> Dataset extract:
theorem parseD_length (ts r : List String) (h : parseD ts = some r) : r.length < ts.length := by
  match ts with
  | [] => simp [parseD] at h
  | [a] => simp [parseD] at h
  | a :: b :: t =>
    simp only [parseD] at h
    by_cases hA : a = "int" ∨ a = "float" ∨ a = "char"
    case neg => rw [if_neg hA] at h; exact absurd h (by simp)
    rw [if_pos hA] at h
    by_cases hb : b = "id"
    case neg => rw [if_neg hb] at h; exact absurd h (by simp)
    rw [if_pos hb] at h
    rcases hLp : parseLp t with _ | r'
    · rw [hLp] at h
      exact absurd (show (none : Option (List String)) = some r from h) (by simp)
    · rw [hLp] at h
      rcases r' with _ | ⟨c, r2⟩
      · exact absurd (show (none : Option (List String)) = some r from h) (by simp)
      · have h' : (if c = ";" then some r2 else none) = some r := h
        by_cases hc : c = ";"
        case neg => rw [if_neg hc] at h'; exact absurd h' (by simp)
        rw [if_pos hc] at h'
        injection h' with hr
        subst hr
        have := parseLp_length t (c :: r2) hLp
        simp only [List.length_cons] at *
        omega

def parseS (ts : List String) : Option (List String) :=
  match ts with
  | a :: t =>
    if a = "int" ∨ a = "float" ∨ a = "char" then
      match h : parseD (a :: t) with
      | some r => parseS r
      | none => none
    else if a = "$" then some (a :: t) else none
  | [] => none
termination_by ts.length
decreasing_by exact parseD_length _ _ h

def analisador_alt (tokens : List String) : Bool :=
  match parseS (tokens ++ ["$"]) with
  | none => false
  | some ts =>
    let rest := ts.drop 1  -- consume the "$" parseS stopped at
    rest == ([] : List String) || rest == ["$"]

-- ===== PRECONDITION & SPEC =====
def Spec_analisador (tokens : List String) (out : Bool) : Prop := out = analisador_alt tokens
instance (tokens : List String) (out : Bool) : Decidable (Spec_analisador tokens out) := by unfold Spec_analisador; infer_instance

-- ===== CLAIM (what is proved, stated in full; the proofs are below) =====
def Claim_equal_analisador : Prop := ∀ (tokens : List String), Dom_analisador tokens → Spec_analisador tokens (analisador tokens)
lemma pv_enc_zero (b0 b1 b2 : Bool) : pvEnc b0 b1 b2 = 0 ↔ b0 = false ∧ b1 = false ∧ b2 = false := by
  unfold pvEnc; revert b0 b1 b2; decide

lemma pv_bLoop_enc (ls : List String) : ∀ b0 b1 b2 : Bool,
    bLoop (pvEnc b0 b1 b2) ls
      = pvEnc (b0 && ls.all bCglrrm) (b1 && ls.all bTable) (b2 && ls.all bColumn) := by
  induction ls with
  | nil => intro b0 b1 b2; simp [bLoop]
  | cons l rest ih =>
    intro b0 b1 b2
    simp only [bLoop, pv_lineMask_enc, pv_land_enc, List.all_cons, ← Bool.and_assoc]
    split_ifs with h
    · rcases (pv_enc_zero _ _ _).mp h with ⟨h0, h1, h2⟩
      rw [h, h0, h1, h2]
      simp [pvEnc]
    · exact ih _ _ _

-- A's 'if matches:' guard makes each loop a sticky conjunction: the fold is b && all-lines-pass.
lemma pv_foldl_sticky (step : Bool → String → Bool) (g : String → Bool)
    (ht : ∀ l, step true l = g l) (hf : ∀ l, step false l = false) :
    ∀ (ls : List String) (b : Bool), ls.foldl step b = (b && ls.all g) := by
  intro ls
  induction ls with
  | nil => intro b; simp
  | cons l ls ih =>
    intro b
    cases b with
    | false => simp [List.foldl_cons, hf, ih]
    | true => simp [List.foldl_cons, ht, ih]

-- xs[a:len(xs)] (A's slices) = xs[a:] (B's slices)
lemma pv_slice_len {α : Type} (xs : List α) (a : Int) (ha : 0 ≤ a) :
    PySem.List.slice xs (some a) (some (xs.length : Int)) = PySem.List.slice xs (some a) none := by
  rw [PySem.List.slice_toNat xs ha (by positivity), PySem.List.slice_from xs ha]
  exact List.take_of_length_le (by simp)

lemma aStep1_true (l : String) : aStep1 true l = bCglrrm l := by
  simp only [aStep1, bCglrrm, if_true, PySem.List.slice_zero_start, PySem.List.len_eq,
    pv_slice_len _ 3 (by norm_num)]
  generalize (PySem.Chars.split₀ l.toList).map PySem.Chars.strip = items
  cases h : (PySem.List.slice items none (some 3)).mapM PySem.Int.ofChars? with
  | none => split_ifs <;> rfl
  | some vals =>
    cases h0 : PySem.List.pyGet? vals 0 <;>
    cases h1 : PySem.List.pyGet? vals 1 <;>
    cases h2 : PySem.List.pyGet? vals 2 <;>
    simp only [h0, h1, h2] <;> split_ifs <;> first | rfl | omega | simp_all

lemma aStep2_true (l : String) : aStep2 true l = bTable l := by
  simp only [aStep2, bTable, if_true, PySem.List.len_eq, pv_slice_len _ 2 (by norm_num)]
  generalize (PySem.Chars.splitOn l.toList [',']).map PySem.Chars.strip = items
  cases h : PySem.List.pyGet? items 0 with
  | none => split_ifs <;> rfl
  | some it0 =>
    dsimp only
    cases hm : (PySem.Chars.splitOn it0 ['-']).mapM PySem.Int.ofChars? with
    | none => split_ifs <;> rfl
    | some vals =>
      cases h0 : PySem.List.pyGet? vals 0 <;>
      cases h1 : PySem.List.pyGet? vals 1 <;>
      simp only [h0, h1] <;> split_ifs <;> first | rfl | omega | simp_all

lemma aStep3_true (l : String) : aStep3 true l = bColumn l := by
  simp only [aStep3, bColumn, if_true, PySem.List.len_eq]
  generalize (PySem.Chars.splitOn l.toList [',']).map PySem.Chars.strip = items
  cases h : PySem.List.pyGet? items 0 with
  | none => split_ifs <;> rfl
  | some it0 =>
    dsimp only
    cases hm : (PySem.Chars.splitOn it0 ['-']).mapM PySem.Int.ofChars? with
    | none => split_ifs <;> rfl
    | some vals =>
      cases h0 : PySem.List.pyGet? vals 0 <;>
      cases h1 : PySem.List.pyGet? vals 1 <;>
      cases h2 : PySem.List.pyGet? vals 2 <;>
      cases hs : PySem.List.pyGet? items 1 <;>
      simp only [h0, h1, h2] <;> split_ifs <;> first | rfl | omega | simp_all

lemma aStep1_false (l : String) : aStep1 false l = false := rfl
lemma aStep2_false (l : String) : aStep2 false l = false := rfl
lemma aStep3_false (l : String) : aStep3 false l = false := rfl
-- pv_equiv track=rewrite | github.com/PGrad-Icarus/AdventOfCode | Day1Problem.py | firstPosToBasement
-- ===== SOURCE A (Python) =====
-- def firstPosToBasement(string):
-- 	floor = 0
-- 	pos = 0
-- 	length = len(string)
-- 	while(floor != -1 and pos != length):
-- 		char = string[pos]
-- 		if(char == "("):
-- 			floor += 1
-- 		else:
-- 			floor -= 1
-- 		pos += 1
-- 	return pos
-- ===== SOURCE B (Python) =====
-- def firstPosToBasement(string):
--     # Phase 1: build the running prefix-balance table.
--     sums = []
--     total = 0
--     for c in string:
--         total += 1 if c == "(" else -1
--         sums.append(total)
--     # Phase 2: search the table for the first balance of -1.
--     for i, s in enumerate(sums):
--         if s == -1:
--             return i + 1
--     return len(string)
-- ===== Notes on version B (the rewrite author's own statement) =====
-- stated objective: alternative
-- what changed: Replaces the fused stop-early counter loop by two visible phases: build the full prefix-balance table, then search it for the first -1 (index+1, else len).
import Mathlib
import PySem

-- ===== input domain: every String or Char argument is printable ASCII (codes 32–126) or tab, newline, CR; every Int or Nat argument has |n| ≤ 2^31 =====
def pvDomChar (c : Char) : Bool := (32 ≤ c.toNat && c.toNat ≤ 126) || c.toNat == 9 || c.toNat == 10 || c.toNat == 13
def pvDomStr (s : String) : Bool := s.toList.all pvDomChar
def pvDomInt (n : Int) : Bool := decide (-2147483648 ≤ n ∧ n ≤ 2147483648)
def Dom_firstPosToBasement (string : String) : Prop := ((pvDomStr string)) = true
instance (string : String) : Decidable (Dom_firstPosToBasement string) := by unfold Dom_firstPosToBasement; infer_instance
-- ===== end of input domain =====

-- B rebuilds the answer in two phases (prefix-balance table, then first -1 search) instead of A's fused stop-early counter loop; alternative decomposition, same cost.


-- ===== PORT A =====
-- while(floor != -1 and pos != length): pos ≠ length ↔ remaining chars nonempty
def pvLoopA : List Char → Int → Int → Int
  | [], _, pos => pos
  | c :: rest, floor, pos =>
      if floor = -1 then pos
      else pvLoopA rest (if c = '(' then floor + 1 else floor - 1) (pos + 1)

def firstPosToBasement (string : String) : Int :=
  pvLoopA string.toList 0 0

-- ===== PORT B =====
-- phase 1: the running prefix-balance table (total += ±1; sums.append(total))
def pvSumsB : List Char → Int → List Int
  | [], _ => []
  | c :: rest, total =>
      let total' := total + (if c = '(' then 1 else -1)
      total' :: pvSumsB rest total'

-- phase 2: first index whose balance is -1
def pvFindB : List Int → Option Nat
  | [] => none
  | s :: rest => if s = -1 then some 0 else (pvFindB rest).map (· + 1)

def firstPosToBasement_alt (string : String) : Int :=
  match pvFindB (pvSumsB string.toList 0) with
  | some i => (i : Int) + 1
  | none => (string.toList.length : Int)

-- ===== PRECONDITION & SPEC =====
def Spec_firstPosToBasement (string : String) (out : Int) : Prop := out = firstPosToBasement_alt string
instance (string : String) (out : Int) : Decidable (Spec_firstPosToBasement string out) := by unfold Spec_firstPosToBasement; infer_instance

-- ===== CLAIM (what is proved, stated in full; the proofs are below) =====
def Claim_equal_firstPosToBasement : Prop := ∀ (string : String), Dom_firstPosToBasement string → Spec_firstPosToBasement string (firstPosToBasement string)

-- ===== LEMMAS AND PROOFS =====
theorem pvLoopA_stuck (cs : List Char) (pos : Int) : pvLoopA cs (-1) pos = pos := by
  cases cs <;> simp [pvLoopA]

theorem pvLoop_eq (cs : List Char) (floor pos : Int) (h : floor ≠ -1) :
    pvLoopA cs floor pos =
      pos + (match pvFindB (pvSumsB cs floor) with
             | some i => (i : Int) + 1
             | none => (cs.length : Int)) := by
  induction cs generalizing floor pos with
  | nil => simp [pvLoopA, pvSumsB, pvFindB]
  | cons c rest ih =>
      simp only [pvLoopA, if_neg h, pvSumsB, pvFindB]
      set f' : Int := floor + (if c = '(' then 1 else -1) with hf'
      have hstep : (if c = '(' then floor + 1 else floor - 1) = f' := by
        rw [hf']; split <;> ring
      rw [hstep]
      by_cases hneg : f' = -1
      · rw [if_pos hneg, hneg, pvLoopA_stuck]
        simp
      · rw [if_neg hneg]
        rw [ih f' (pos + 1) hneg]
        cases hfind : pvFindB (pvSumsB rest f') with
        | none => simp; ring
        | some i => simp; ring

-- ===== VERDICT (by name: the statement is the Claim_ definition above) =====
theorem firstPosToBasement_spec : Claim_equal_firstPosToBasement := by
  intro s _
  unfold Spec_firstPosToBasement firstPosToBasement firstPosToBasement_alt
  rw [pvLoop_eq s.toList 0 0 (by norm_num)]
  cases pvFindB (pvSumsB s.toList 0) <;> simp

> Task directions: Report the number of lines above that contain the word "balance", and only that number.

> Answer box: 6